Let's point out the issues: the evident one is a quota issue from GCS side, reflected by the '429' error codes. But as you noted, this is derived from the inherent issue, which is more related to how you try to write your data to your blob.

Since a Beam Pipeline generates a Parallel Collection of elements, when you add elements to your PCollection, each pipeline step will be executed for each element, in other words, your ParDo function will try to write something to your output file once per element in your PCollection.

So, there are some issues with your WriteCSVFIle function. For example, in order to write your PCollection to GCS, it would be better to use a separate pipeline task focused on writing the whole PCollection, such as follows:

First, you can import this Function already included in Apache Beam:

from apache_beam.io import WriteToText

Then, you use it at the end of your pipeline:

| 'Write PCollection to Bucket' >> WriteToText('gs://{0}/{1}'.format(bucket_name, outputFile))

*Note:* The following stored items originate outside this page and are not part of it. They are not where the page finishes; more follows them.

-- pv_equiv track=rewrite | github.com/algorhythms/LeetCode | 525 Contiguous Array.py | findMaxLength_TLE
-- ===== SOURCE A (Python) =====
-- def findMaxLength_TLE(nums):
--     """
--     scan nums[i:j], check number of 0 (pre-calculated)
--     O(n^2)
--
--     :type nums: List[int]
--     :rtype: int
--     """
--     F = [0]
--     n = len(nums)
--     for e in nums:
--         if e == 0:
--             F.append(F[-1] + 1)
--         else:
--             F.append(F[-1])
--
--     ret = 0
--     for i in range(n):
--         for j in range(i+1, n+1):
--             if (F[j] - F[i]) * 2 == j - i:
--                 ret = max(ret, j - i)
--
--     return ret
-- ===== SOURCE B (Python) =====
-- def findMaxLength_TLE(nums):
--     """
--     O(n): one pass keeping the first index at which each prefix balance
--     (#zeros - #non-zeros) occurs; a repeated balance at index k means the
--     slice between the two indices has equally many zeros and ones.
--     """
--     first = {0: 0}
--     bal = 0
--     best = 0
--     k = 0
--     for e in nums:
--         k += 1
--         bal += 1 if e == 0 else -1
--         if bal in first:
--             best = max(best, k - first[bal])
--         else:
--             first[bal] = k
--     return best
-- ===== Notes on version B (the rewrite author's own statement) =====
-- stated objective: faster
-- what changed: Replaced the quadratic scan over all pairs (i,j) of prefix-zero-counts by a single pass that tracks the running balance (+1 for 0, -1 for nonzero) and a hash map of the first index each balance occurs at, taking max(k - first[bal]).
import Mathlib
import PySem

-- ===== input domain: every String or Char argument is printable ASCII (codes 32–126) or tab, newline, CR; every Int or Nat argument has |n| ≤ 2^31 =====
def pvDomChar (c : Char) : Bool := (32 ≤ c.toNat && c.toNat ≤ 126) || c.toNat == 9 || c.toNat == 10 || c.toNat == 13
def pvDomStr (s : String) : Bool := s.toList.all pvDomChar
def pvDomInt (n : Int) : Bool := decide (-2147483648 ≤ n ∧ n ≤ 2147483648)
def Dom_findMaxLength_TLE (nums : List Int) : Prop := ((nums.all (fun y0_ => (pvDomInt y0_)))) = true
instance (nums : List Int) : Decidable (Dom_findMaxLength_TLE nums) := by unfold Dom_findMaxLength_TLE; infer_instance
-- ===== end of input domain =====

-- B replaces A's O(n^2) all-pairs scan over prefix zero counts by a single pass with a
-- first-occurrence map of the running balance.

-- ===== PORT A =====
def findMaxLength_TLE (nums : List Int) : Int :=
  let F : List Int := nums.foldl (fun F e =>
    if e == 0 then F ++ [PySem.List.pyGetD F (-1) 0 + 1]
    else F ++ [PySem.List.pyGetD F (-1) 0]) [0]
  let n : Int := (nums.length : Int)
  (PySem.List.pyRange 0 n 1).foldl (fun ret i =>
    (PySem.List.pyRange (i + 1) (n + 1) 1).foldl (fun ret j =>
      if (PySem.List.pyGetD F j 0 - PySem.List.pyGetD F i 0) * 2 == j - i then max ret (j - i)
      else ret) ret) 0

-- ===== PORT B =====
def findMaxLength_TLE_alt (nums : List Int) : Int :=
  let s := nums.foldl (fun (s : PySem.Dict Int Int × Int × Int × Int) e =>
    let first := s.1
    let bal := s.2.1 + (if e == 0 then 1 else -1)
    let best := s.2.2.1
    let k := s.2.2.2 + 1
    if first.contains bal then (first, bal, max best (k - first.getD bal 0), k)
    else (first.insert bal k, bal, best, k))
    (PySem.Dict.ofList [((0 : Int), (0 : Int))], 0, 0, 0)
  s.2.2.1

-- ===== PRECONDITION & SPEC =====
def Spec_findMaxLength_TLE (nums : List Int) (out : Int) : Prop := out = findMaxLength_TLE_alt nums
instance (nums : List Int) (out : Int) : Decidable (Spec_findMaxLength_TLE nums out) := by unfold Spec_findMaxLength_TLE; infer_instance

-- ===== CLAIM (what is proved, stated in full; the proofs are below) =====
def Claim_equal_findMaxLength_TLE : Prop := ∀ (nums : List Int), Dom_findMaxLength_TLE nums → Spec_findMaxLength_TLE nums (findMaxLength_TLE nums)

-- ===== LEMMAS AND PROOFS =====

-- weight of an element: +1 for a zero, -1 for anything else
def pvW (e : Int) : Int := if e = 0 then 1 else -1
-- balance of the length-k prefix (#zeros - #nonzeros)
def pvBal (L : List Int) (k : Nat) : Int := ((L.take k).map pvW).sum
-- zero count of the length-k prefix
def pvZ (L : List Int) (k : Nat) : Int := ((L.take k).countP (· == 0) : Int)
-- the contribution of the pair (i, j): j - i when the balances agree, else 0
def pvVal (L : List Int) (i j : Nat) : Int := if pvBal L i = pvBal L j then (j : Int) - (i : Int) else 0
-- all pairs i < j ≤ n, grouped by j
def pvPairsB (n : Nat) : List (Nat × Nat) :=
  (List.range (n + 1)).flatMap (fun j => (List.range j).map (fun i => (i, j)))
-- all pairs i < j ≤ n, grouped by i (A's iteration order)
def pvPairsA (n : Nat) : List (Nat × Nat) :=
  (List.range n).flatMap (fun i => (List.range (n - i)).map (fun k => (i, i + 1 + k)))
-- the common specification: max over all pairs of pvVal
def pvBest (L : List Int) (k : Nat) : Int :=
  ((pvPairsB k).map (fun p => pvVal L p.1 p.2)).foldl max 0
-- first index i ≤ k whose prefix balance is v
def pvFidx (L : List Int) (k : Nat) (v : Int) : Option Nat :=
  if h : ∃ i, i < k + 1 ∧ pvBal L i = v then some (Nat.find h) else none

-- ---- generic max-fold lemmas ----
theorem pvFoldlMaxSelf {l : List Int} {b : Int} (h : ∀ y ∈ l, y ≤ b) : l.foldl max b = b := by
  induction l with
  | nil => rfl
  | cons a t ih =>
      have ha : a ≤ b := h a (by simp)
      simp only [List.foldl_cons, max_eq_left ha]
      exact ih fun y hy => h y (by simp [hy])

theorem pvFoldlMaxEq {x : Int} : ∀ (l : List Int) (b : Int), x ∈ l → (∀ y ∈ l, y ≤ x) → l.foldl max b = max b x := by
  intro l
  induction l with
  | nil => intro b hx _; simp at hx
  | cons a t ih =>
      intro b hx hub
      simp only [List.foldl_cons]
      rcases List.mem_cons.mp hx with rfl | hxt
      · exact pvFoldlMaxSelf fun y hy => le_trans (hub y (by simp [hy])) (le_max_right b x)
      · rw [ih (max b a) hxt (fun y hy => hub y (by simp [hy])), max_assoc,
          max_eq_right (hub a (by simp))]

theorem pvFoldlIfMax {ι : Type} (l : List ι) (p : ι → Bool) (g : ι → Int) :
    ∀ r : Int, 0 ≤ r →
      l.foldl (fun r x => if p x then max r (g x) else r) r =
      l.foldl (fun r x => max r (if p x then g x else 0)) r := by
  induction l with
  | nil => intro r _; rfl
  | cons a t ih =>
      intro r hr
      by_cases hp : p a
      · simp only [List.foldl_cons, hp, if_true]
        exact ih _ (le_trans hr (le_max_left _ _))
      · simp only [List.foldl_cons, hp, if_false, Bool.false_eq_true, max_eq_left hr]
        exact ih _ hr

-- ---- pairs lemmas ----
theorem pvMemPairsA {n : Nat} {p : Nat × Nat} : p ∈ pvPairsA n ↔ p.1 < p.2 ∧ p.2 ≤ n := by
  obtain ⟨i, j⟩ := p
  simp only [pvPairsA, List.mem_flatMap, List.mem_map, List.mem_range]
  constructor
  · rintro ⟨a, ha, k, hk, h⟩
    obtain ⟨rfl, rfl⟩ := Prod.mk.injEq .. ▸ h
    omega
  · rintro ⟨h1, h2⟩
    exact ⟨i, by omega, j - i - 1, by omega, by simp; omega⟩

theorem pvMemPairsB {n : Nat} {p : Nat × Nat} : p ∈ pvPairsB n ↔ p.1 < p.2 ∧ p.2 ≤ n := by
  obtain ⟨i, j⟩ := p
  simp only [pvPairsB, List.mem_flatMap, List.mem_map, List.mem_range]
  constructor
  · rintro ⟨a, ha, k, hk, h⟩
    obtain ⟨rfl, rfl⟩ := Prod.mk.injEq .. ▸ h
    omega
  · rintro ⟨h1, h2⟩
    exact ⟨j, by omega, i, by omega, rfl⟩

theorem pvPairs_perm (n : Nat) : (pvPairsA n).Perm (pvPairsB n) := by
  have hA : (pvPairsA n).Nodup := by
    rw [pvPairsA, List.nodup_flatMap]
    constructor
    · intro x _
      exact (List.nodup_range).map fun a b h => by
        have := (Prod.mk.injEq .. ▸ h); omega
    · exact List.pairwise_lt_range.imp fun {a b} hab => by
        intro x hx hy
        simp only [List.mem_map, List.mem_range] at hx hy
        obtain ⟨k1, _, rfl⟩ := hx
        obtain ⟨k2, _, h⟩ := hy
        have := (Prod.mk.injEq .. ▸ h); omega
  have hB : (pvPairsB n).Nodup := by
    rw [pvPairsB, List.nodup_flatMap]
    constructor
    · intro x _
      exact (List.nodup_range).map fun a b h => by
        have := (Prod.mk.injEq .. ▸ h); omega
    · exact List.pairwise_lt_range.imp fun {a b} hab => by
        intro x hx hy
        simp only [List.mem_map, List.mem_range] at hx hy
        obtain ⟨k1, _, rfl⟩ := hx
        obtain ⟨k2, _, h⟩ := hy
        have := (Prod.mk.injEq .. ▸ h); omega
  exact (List.perm_ext_iff_of_nodup hA hB).mpr fun a => by rw [pvMemPairsA, pvMemPairsB]

-- ---- balance arithmetic ----
theorem pvSumW : ∀ M : List Int, (M.map pvW).sum = 2 * (M.countP (· == 0) : Int) - M.length := by
  intro M
  induction M with
  | nil => simp
  | cons a t ih =>
      by_cases h : a = 0 <;> simp [pvW, h, ih] <;> ring

theorem pvBal_eq_z (L : List Int) (k : Nat) (h : k ≤ L.length) :
    pvBal L k = 2 * pvZ L k - k := by
  have hl : (L.take k).length = k := by simp [List.length_take]; omega
  rw [pvBal, pvZ, pvSumW, hl]

theorem pvBal_succ (L : List Int) (k : Nat) (e : Int) (he : L[k]? = some e) :
    pvBal L (k + 1) = pvBal L k + pvW e := by
  simp [pvBal, List.take_add_one, he]

theorem pvZ_succ (L : List Int) (k : Nat) (e : Int) (he : L[k]? = some e) :
    pvZ L (k + 1) = pvZ L k + (if e = 0 then 1 else 0) := by
  by_cases h : e = 0 <;> simp [pvZ, List.take_add_one, he, List.countP_append, h]

-- ---- pvFidx characterisation ----
theorem pvFidx_some_iff {L : List Int} {k : Nat} {v : Int} {i : Nat} :
    pvFidx L k v = some i ↔ i ≤ k ∧ pvBal L i = v ∧ ∀ i' < i, pvBal L i' ≠ v := by
  rw [pvFidx]
  split
  · rename_i h
    simp only [Option.some.injEq]
    constructor
    · rintro rfl
      obtain ⟨h1, h2⟩ := Nat.find_spec h
      refine ⟨by omega, h2, fun i' hi' hbi' => Nat.find_min h hi' ⟨by omega, hbi'⟩⟩
    · rintro ⟨h1, h2, h3⟩
      refine le_antisymm (Nat.find_min' h ⟨by omega, h2⟩) ?_
      by_contra hlt
      exact h3 (Nat.find h) (by omega) (Nat.find_spec h).2
  · rename_i h
    simp only [reduceCtorEq, false_iff, not_and]
    intro h1 h2
    exact absurd ⟨i, by omega, h2⟩ h


theorem pvFidx_none_iff {L : List Int} {k : Nat} {v : Int} :
    pvFidx L k v = none ↔ ∀ i ≤ k, pvBal L i ≠ v := by
  rw [pvFidx]
  split
  · rename_i h
    simp only [reduceCtorEq, false_iff, not_forall]
    obtain ⟨i, h1, h2⟩ := h
    exact ⟨i, by omega, by simp [h2]⟩
  · rename_i h
    simp only [true_iff]
    intro i hi hbi
    exact h ⟨i, by omega, hbi⟩

theorem pvFidx_succ (L : List Int) (k : Nat) (v : Int) :
    pvFidx L (k + 1) v =
      (match pvFidx L k v with
       | some i => some i
       | none => if pvBal L (k + 1) = v then some (k + 1) else none) := by
  rcases hf : pvFidx L k v with _ | i
  · have hall := pvFidx_none_iff.mp hf
    by_cases hb : pvBal L (k + 1) = v
    · simp only [hb, if_true]
      exact pvFidx_some_iff.mpr ⟨le_refl _, hb, fun i' hi' => hall i' (by omega)⟩
    · simp only [hb, if_false]
      exact pvFidx_none_iff.mpr fun i hi => by
        rcases Nat.lt_succ_iff_lt_or_eq.mp (Nat.lt_succ_of_le hi) with h | rfl
        · exact hall i (by omega)
        · exact hb
  · obtain ⟨h1, h2, h3⟩ := pvFidx_some_iff.mp hf
    exact pvFidx_some_iff.mpr ⟨by omega, h2, h3⟩

-- ---- pvBest recursion ----
theorem pvBest_zero (L : List Int) : pvBest L 0 = 0 := by
  simp [pvBest, pvPairsB]

theorem pvBest_nonneg (L : List Int) (k : Nat) : 0 ≤ pvBest L k := by
  exact (PySem.List.le_foldl_max _ 0).1

theorem pvBest_succ (L : List Int) (k : Nat) :
    pvBest L (k + 1) =
      ((List.range (k + 1)).map (fun i => pvVal L i (k + 1))).foldl max (pvBest L k) := by
  have hsplit : pvPairsB (k + 1) = pvPairsB k ++ (List.range (k + 1)).map (fun i => (i, k + 1)) := by
    unfold pvPairsB
    rw [List.range_succ, List.flatMap_append]
    simp
  rw [pvBest, hsplit, List.map_append, List.foldl_append, List.map_map]
  rfl

-- ---- A's result ----
-- A's prefix-table-building loop body, named so the fold can be reasoned about
def pvStepF (F : List Int) (e : Int) : List Int :=
  if e == 0 then F ++ [PySem.List.pyGetD F (-1) 0 + 1] else F ++ [PySem.List.pyGetD F (-1) 0]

With this option, you don't need to create a storage client or reference a blob, the function just needs to receive the GCS URI where it would write the final result and you can adjust it according to the parameters you can find in the documentation.

With this, you only need to address the Dataframe created in your WriteCSVFIle function. Each pipeline step creates a new PCollection, so if a Dataframe-creator function should receive an element from a PCollection of URLs, then the new PCollection elements resulting from the Dataframe function will have 1 dataframe per url following your current logic, but since it seems you just want to write the results from genURLs considering that 'URL' is the only column in your dataframe, maybe going directly from genURLs to WriteToText can output what you're looking for.

Either way, you can adjust your pipeline accordingly, but at least with the WriteToText transform it would take care of writing your whole final PCollection to your Cloud Storage bucket.